Wie auch schon beim natür­lich vorkom­men­den Morphin besteht auch bei Fenta­nyl und seinen Deriva­ten ein sehr hohes Sucht­po­ten­zial. Aus diesem Grund ist die Abgabe von Fenta­nyl in jegli­cher Form durch das Betäu­bungs­mit­tel­ge­setz (BtMG) regle­men­tiert. Fenta­nyl gehört hiernach zwar zu den verkehrs­fä­hi­gen, zugleich aber auch verschrei­bungs­pflich­ti­gen Betäu­bungs­mit­teln (vgl. Anlage III zu § 1 Absatz 1 BtMG).

Gefähr­li­che Pflas­ter

Die einfach handzu­ha­ben­den Fenta­nyl­pflaster werden heutzu­tage in verschie­de­nen Wirkstoff­grö­ßen in den Verkehr gebracht. Die Freiset­zung des Wirkstoffs erfolgt durch die Haut (trans­der­mal).

Bereits seit Länge­rem wird der allzu unkri­ti­sche Umgang mit opioid­hal­ti­gen Schmerz­pflas­tern vonsei­ten der Arznei­mit­tel­kom­mis­sion der deutschen Ärzte­schaft kriti­siert.

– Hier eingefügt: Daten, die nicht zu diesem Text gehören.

-- pv_equiv track=rewrite | github.com/bernardoleite/question-generation-portuguese | gen_module/utils/utils_algorithms.py | match_indexes
-- ===== SOURCE A (Python) =====
-- def match_indexes(probelist, head, tail):
--     """ returns a list with all indexes in a list of strings that matches
--         prefix and tail
--     """
--     result=list()
--     step = len(head)
--     last = len(probelist) - len(tail)
--     if (step + len(tail) <= len(probelist)):
--         for i in range(0,last):
--             if (probelist[i:i+len(head)] == head):
--                 for j in range (i+step,last + 1):
--                     if probelist[j:j+len(tail)] == tail:
--                         result.append(list(range(i,j+len(tail))))
--     return result
-- ===== SOURCE B (Python) =====
-- def match_indexes(probelist, head, tail):
--     """ returns a list with all indexes in a list of strings that matches
--         prefix and tail
--     """
--     n = len(probelist)
--     h = len(head)
--     t = len(tail)
--     if h + t > n:
--         return []
--     last = n - t
--     heads = [i for i in range(last) if probelist[i:i+h] == head]
--     tails = [j for j in range(last + 1) if probelist[j:j+t] == tail]
--     result = []
--     ptr = 0
--     for i in heads:
--         while ptr < len(tails) and tails[ptr] < i + h:
--             ptr += 1
--         for j in tails[ptr:]:
--             result.append(list(range(i, j + t)))
--     return result
-- ===== Notes on version B (the rewrite author's own statement) =====
-- stated objective: alternative
-- what changed: B precomputes the lists of head-match and tail-match positions once each and then pairs them with a single forward-moving pointer over the sorted tail positions, instead of A's nested loop that re-scans and re-compares the tail window slice-by-slice for every head match.
import Mathlib
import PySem

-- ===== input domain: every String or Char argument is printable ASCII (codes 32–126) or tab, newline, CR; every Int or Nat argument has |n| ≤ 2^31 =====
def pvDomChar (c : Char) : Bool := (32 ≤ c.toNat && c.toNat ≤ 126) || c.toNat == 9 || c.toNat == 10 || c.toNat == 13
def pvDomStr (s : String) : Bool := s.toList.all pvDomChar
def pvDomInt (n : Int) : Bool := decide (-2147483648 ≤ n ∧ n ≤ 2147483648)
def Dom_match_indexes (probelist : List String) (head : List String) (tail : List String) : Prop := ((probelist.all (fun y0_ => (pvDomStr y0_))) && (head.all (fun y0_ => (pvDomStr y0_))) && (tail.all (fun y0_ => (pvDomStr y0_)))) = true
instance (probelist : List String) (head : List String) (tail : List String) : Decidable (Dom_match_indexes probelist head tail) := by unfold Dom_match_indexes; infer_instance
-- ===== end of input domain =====

-- B precomputes the head-match and tail-match positions once and walks the sorted tail
-- positions with a forward pointer, instead of A's nested rescan of the tail window for
-- every head match (objective: alternative algorithm, same observed cost).

-- ===== PORT A =====
def match_indexes (probelist : List String) (head : List String) (tail : List String) : List (List Int) :=
  let result : List (List Int) := []
  let step : Int := (head.length : Int)
  let last : Int := (probelist.length : Int) - (tail.length : Int)
  if step + (tail.length : Int) ≤ (probelist.length : Int) then
    (PySem.List.pyRange 0 last 1).foldl (fun result i =>
      if PySem.List.slice probelist (some i) (some (i + (head.length : Int))) = head then
        (PySem.List.pyRange (i + step) (last + 1) 1).foldl (fun result j =>
          if PySem.List.slice probelist (some j) (some (j + (tail.length : Int))) = tail then
            result ++ [PySem.List.pyRange i (j + (tail.length : Int)) 1]
          else result) result
      else result) result
  else result

-- ===== PORT B =====
-- two-pointer walk: 'tails' is the remaining suffix of the precomputed tail positions
-- (Python's tails[ptr:]); dropWhile is the 'while tails[ptr] < i + h: ptr += 1' advance
def altLoop (h t : Int) : List Int → List Int → List (List Int) → List (List Int)
  | [], _, acc => acc
  | i :: rest, tails, acc =>
      let tl := tails.dropWhile (fun j => decide (j < i + h))
      altLoop h t rest tl (tl.foldl (fun a j => a ++ [PySem.List.pyRange i (j + t) 1]) acc)

def match_indexes_alt (probelist : List String) (head : List String) (tail : List String) : List (List Int) :=
  let n : Int := (probelist.length : Int)
  let h : Int := (head.length : Int)
  let t : Int := (tail.length : Int)
  if n < h + t then []
  else
    let last : Int := n - t
    let heads := (PySem.List.pyRange 0 last 1).filter
      (fun i => decide (PySem.List.slice probelist (some i) (some (i + h)) = head))
    let tails := (PySem.List.pyRange 0 (last + 1) 1).filter
      (fun j => decide (PySem.List.slice probelist (some j) (some (j + t)) = tail))
    altLoop h t heads tails []

-- ===== PRECONDITION & SPEC =====
def Spec_match_indexes (probelist : List String) (head : List String) (tail : List String) (out : List (List Int)) : Prop := out = match_indexes_alt probelist head tail
instance (probelist : List String) (head : List String) (tail : List String) (out : List (List Int)) : Decidable (Spec_match_indexes probelist head tail out) := by unfold Spec_match_indexes; infer_instance

-- ===== CLAIM (what is proved, stated in full; the proofs are below) =====
def Claim_equal_match_indexes : Prop := ∀ (probelist : List String) (head : List String) (tail : List String), Dom_match_indexes probelist head tail → Spec_match_indexes probelist head tail (match_indexes probelist head tail)

-- ===== LEMMAS AND PROOFS =====

theorem flatMap_congr_mem {α β : Type} {f g : α → List β} :
    ∀ l : List α, (∀ x ∈ l, f x = g x) → l.flatMap f = l.flatMap g := by
  intro l
  induction l with
  | nil => intro _; rfl
  | cons x xs ih =>
    intro h
    simp only [List.flatMap_cons, h x (List.mem_cons_self),
      ih (fun y hy => h y (List.mem_cons_of_mem _ hy))]

theorem pyRange_eq_filter (a b : Int) (ha : 0 ≤ a) :
    PySem.List.pyRange a b 1 = (PySem.List.pyRange 0 b 1).filter (fun x => decide (a ≤ x)) := by
  by_cases hab : a ≤ b
  · rw [PySem.List.pyRange_one_append 0 a b ha hab, List.filter_append]
    have h1 : (PySem.List.pyRange 0 a 1).filter (fun x => decide (a ≤ x)) = [] := by
      refine List.filter_eq_nil_iff.mpr ?_
      intro x hx
      have hm := PySem.List.mem_pyRange_one.mp hx
      simp only [decide_eq_true_eq]
      omega
    have h2 : (PySem.List.pyRange a b 1).filter (fun x => decide (a ≤ x)) = PySem.List.pyRange a b 1 := by
      refine List.filter_eq_self.mpr ?_
      intro x hx
      have hm := PySem.List.mem_pyRange_one.mp hx
      simp only [decide_eq_true_eq]
      omega
    rw [h1, h2, List.nil_append]
  · rw [PySem.List.pyRange_one_eq_nil (by omega)]
    symm
    refine List.filter_eq_nil_iff.mpr ?_
    intro x hx
    have hm := PySem.List.mem_pyRange_one.mp hx
    simp only [decide_eq_true_eq]
    omega

-- on a nondecreasing list the pointer advance is a filter
theorem dropWhile_sorted (c : Int) :
    ∀ l : List Int, l.Pairwise (· ≤ ·) →
      l.dropWhile (fun x => decide (x < c)) = l.filter (fun x => decide (c ≤ x)) := by
  intro l
  induction l with
  | nil => intro _; rfl
  | cons x xs ih =>
    intro hp
    rw [List.pairwise_cons] at hp
    by_cases hx : x < c
    · have hnc : ¬ (c ≤ x) := by omega
      simp [hx, hnc, ih hp.2]
    · have hc : c ≤ x := by omega
      have hall : ∀ y ∈ xs, c ≤ y := fun y hy => le_trans hc (hp.1 y hy)
      have hf : (x :: xs).filter (fun y => decide (c ≤ y)) = x :: xs := by
        refine List.filter_eq_self.mpr ?_
        intro y hy
        rcases List.mem_cons.mp hy with rfl | hy'
        · simpa using hc
        · simpa using hall y hy'
      simp [hx, hf]

-- invariant of the two-pointer loop
theorem altLoop_eq (h t : Int) (tails0 : List Int) (hs : tails0.Pairwise (· ≤ ·)) :
    ∀ (heads : List Int) (c : Int) (acc : List (List Int)),
      heads.Pairwise (· ≤ ·) → (∀ i ∈ heads, c ≤ i + h) →
      altLoop h t heads (tails0.filter (fun j => decide (c ≤ j))) acc
        = acc ++ heads.flatMap (fun i =>
            (tails0.filter (fun j => decide (i + h ≤ j))).map
              (fun j => PySem.List.pyRange i (j + t) 1)) := by
  intro heads
  induction heads with
  | nil => intro c acc _ _; simp [altLoop]
  | cons i rest ih =>
    intro c acc hph hle
    rw [List.pairwise_cons] at hph
    have hsf : (tails0.filter (fun j => decide (c ≤ j))).Pairwise (· ≤ ·) :=
      List.Pairwise.filter _ hs
    have hdw : (tails0.filter (fun j => decide (c ≤ j))).dropWhile (fun j => decide (j < i + h))
        = tails0.filter (fun j => decide (i + h ≤ j)) := by
      rw [dropWhile_sorted (i + h) _ hsf, List.filter_filter]
      refine List.filter_congr ?_
      intro j _
      have hci : c ≤ i + h := hle i List.mem_cons_self
      by_cases hj : i + h ≤ j
      · have hcj : c ≤ j := by omega
        simp [hj, hcj]
      · simp [hj]
    show altLoop h t rest _ _ = _
    rw [hdw, PySem.List.foldl_append_singleton_eq_map,
        ih (i + h) _ hph.2 (fun i' hi' => by have := hph.1 i' hi'; omega)]
    simp [List.flatMap_cons, List.append_assoc]

-- normal form of port A under its guard
theorem A_core (probelist head tail : List String)
    (hg : (head.length : Int) + (tail.length : Int) ≤ (probelist.length : Int)) :
    match_indexes probelist head tail =
      ((PySem.List.pyRange 0 ((probelist.length : Int) - (tail.length : Int)) 1).filter
          (fun i => decide (PySem.List.slice probelist (some i) (some (i + (head.length : Int))) = head))).flatMap
        (fun i =>
          ((PySem.List.pyRange (i + (head.length : Int)) (((probelist.length : Int) - (tail.length : Int)) + 1) 1).filter
              (fun j => decide (PySem.List.slice probelist (some j) (some (j + (tail.length : Int))) = tail))).map
            (fun j => PySem.List.pyRange i (j + (tail.length : Int)) 1)) := by
  unfold match_indexes
  rw [if_pos hg]
  rw [PySem.List.foldl_ite_eq_foldl_filter]
  have h1 : ∀ (acc : List (List Int)),
      ∀ i ∈ (PySem.List.pyRange 0 ((probelist.length : Int) - (tail.length : Int)) 1).filter
          (fun i => decide (PySem.List.slice probelist (some i) (some (i + (head.length : Int))) = head)),
      (fun (acc : List (List Int)) (i : Int) =>
        (PySem.List.pyRange (i + (head.length : Int)) (((probelist.length : Int) - (tail.length : Int)) + 1) 1).foldl
          (fun acc j =>
            if PySem.List.slice probelist (some j) (some (j + (tail.length : Int))) = tail then
              acc ++ [PySem.List.pyRange i (j + (tail.length : Int)) 1]
            else acc) acc) acc i
      = (fun (acc : List (List Int)) (i : Int) => acc ++
          ((PySem.List.pyRange (i + (head.length : Int)) (((probelist.length : Int) - (tail.length : Int)) + 1) 1).filter
              (fun j => decide (PySem.List.slice probelist (some j) (some (j + (tail.length : Int))) = tail))).map
            (fun j => PySem.List.pyRange i (j + (tail.length : Int)) 1)) acc i := by
    intro acc i _
    exact PySem.List.foldl_append_ite _ _ _ _
  rw [PySem.List.foldl_congr_mem _ _ _ _ h1, PySem.List.foldl_append_eq_flatMap, List.nil_append]

-- normal form of port B under its guard
theorem B_core (probelist head tail : List String)
    (hg : ¬ ((probelist.length : Int) < (head.length : Int) + (tail.length : Int))) :
    match_indexes_alt probelist head tail =
      ((PySem.List.pyRange 0 ((probelist.length : Int) - (tail.length : Int)) 1).filter
          (fun i => decide (PySem.List.slice probelist (some i) (some (i + (head.length : Int))) = head))).flatMap
        (fun i =>
          (((PySem.List.pyRange 0 (((probelist.length : Int) - (tail.length : Int)) + 1) 1).filter
              (fun j => decide (PySem.List.slice probelist (some j) (some (j + (tail.length : Int))) = tail))).filter
              (fun j => decide (i + (head.length : Int) ≤ j))).map
            (fun j => PySem.List.pyRange i (j + (tail.length : Int)) 1)) := by
  unfold match_indexes_alt
  rw [if_neg hg]
  show altLoop ((head.length : Int)) ((tail.length : Int))
      ((PySem.List.pyRange 0 ((probelist.length : Int) - (tail.length : Int)) 1).filter
        (fun i => decide (PySem.List.slice probelist (some i) (some (i + (head.length : Int))) = head)))
      ((PySem.List.pyRange 0 (((probelist.length : Int) - (tail.length : Int)) + 1) 1).filter
        (fun j => decide (PySem.List.slice probelist (some j) (some (j + (tail.length : Int))) = tail)))
      [] = _
  have hts : ((PySem.List.pyRange 0 (((probelist.length : Int) - (tail.length : Int)) + 1) 1).filter
      (fun j => decide (PySem.List.slice probelist (some j) (some (j + (tail.length : Int))) = tail))).Pairwise (· ≤ ·) :=
    List.Pairwise.filter _ ((PySem.List.pairwise_lt_pyRange_one 0 _).imp (fun h => le_of_lt h))
  have hhs : ((PySem.List.pyRange 0 ((probelist.length : Int) - (tail.length : Int)) 1).filter
      (fun i => decide (PySem.List.slice probelist (some i) (some (i + (head.length : Int))) = head))).Pairwise (· ≤ ·) :=
    List.Pairwise.filter _ ((PySem.List.pairwise_lt_pyRange_one 0 _).imp (fun h => le_of_lt h))
  have hhe : ∀ i ∈ (PySem.List.pyRange 0 ((probelist.length : Int) - (tail.length : Int)) 1).filter
      (fun i => decide (PySem.List.slice probelist (some i) (some (i + (head.length : Int))) = head)),
      (0:Int) ≤ i + (head.length : Int) := by
    intro i hi
    have := PySem.List.mem_pyRange_one.mp (List.mem_of_mem_filter hi)
    omega
  have ht0 : ((PySem.List.pyRange 0 (((probelist.length : Int) - (tail.length : Int)) + 1) 1).filter
        (fun j => decide (PySem.List.slice probelist (some j) (some (j + (tail.length : Int))) = tail)))
      = ((PySem.List.pyRange 0 (((probelist.length : Int) - (tail.length : Int)) + 1) 1).filter
        (fun j => decide (PySem.List.slice probelist (some j) (some (j + (tail.length : Int))) = tail))).filter
        (fun j => decide ((0:Int) ≤ j)) := by
    symm
    refine List.filter_eq_self.mpr ?_
    intro j hj
    have := PySem.List.mem_pyRange_one.mp (List.mem_of_mem_filter hj)
    simp only [decide_eq_true_eq]
    omega
  conv_lhs => rw [ht0]
  rw [altLoop_eq _ _ _ hts _ 0 [] hhs hhe, List.nil_append]

-- ===== VERDICT (by name: the statement is the Claim_ definition above) =====
theorem match_indexes_spec : Claim_equal_match_indexes := by
  intro probelist head tail _
  unfold Spec_match_indexes
  by_cases hg : (head.length : Int) + (tail.length : Int) ≤ (probelist.length : Int)
  · rw [A_core probelist head tail hg, B_core probelist head tail (by omega)]
    refine flatMap_congr_mem _ ?_
    intro i hi
    have hi0 : (0:Int) ≤ i := by
      have := PySem.List.mem_pyRange_one.mp (List.mem_of_mem_filter hi)
      omega
    rw [pyRange_eq_filter (i + (head.length : Int)) _ (by omega),
        List.filter_filter, List.filter_filter]
    congr 1
    refine List.filter_congr ?_
    intro j _
    exact Bool.and_comm _ _
  · unfold match_indexes match_indexes_alt
    rw [if_neg hg, if_pos (by omega)]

Die Kommis­sion weist darauf hin, dass im deutschen Spont­an­mel­de­sys­tem bereits Berichte zu Überdo­sie­run­gen durch Fenta­nyl­pflaster mit zum Teil schwer­wie­gen­den Folgen vorlie­gen.

Mildes Urteil gefällt

Im Novem­ber 2023 wurde der 66-jähri­gen Engels­ber­ge­rin der Prozess gemacht (Az.: 5 Ks 201 Js 10604/22). Die Staats­an­walt­schaft Traun­stein warf der Frau vor, aus Leicht­sinn gehan­delt zu haben – weil sie von der Wirkung des opiod­hal­ti­gen Pflas­ters gewusst haben soll.

Das Straf­ge­richt sah das ganz genauso und verkün­dete am 21. Novem­ber 2023 das Urteil: Ein halbes Jahr Haft auf Bewäh­rung für die Kranken­schwes­ter. Ob gegen dieses verhält­nis­mä­ßig milde Urteil vonsei­ten der Prozess­be­tei­lig­ten ein Rechts­mit­tel einge­legt worden ist, ist zurzeit noch nicht bekannt.

Anmer­kung: In einer frühe­ren Version dieses Artikels wurde behaup­tet, dass es sich bei dem Opfer um den Pfleger der an Demenz erkrank­ten Mutter der Angeklag­ten handelte. Dies trifft nach aktuel­lem Kennt­nis­stand wohl nicht zu. Der Artikel ist dahin­ge­hend korri­giert.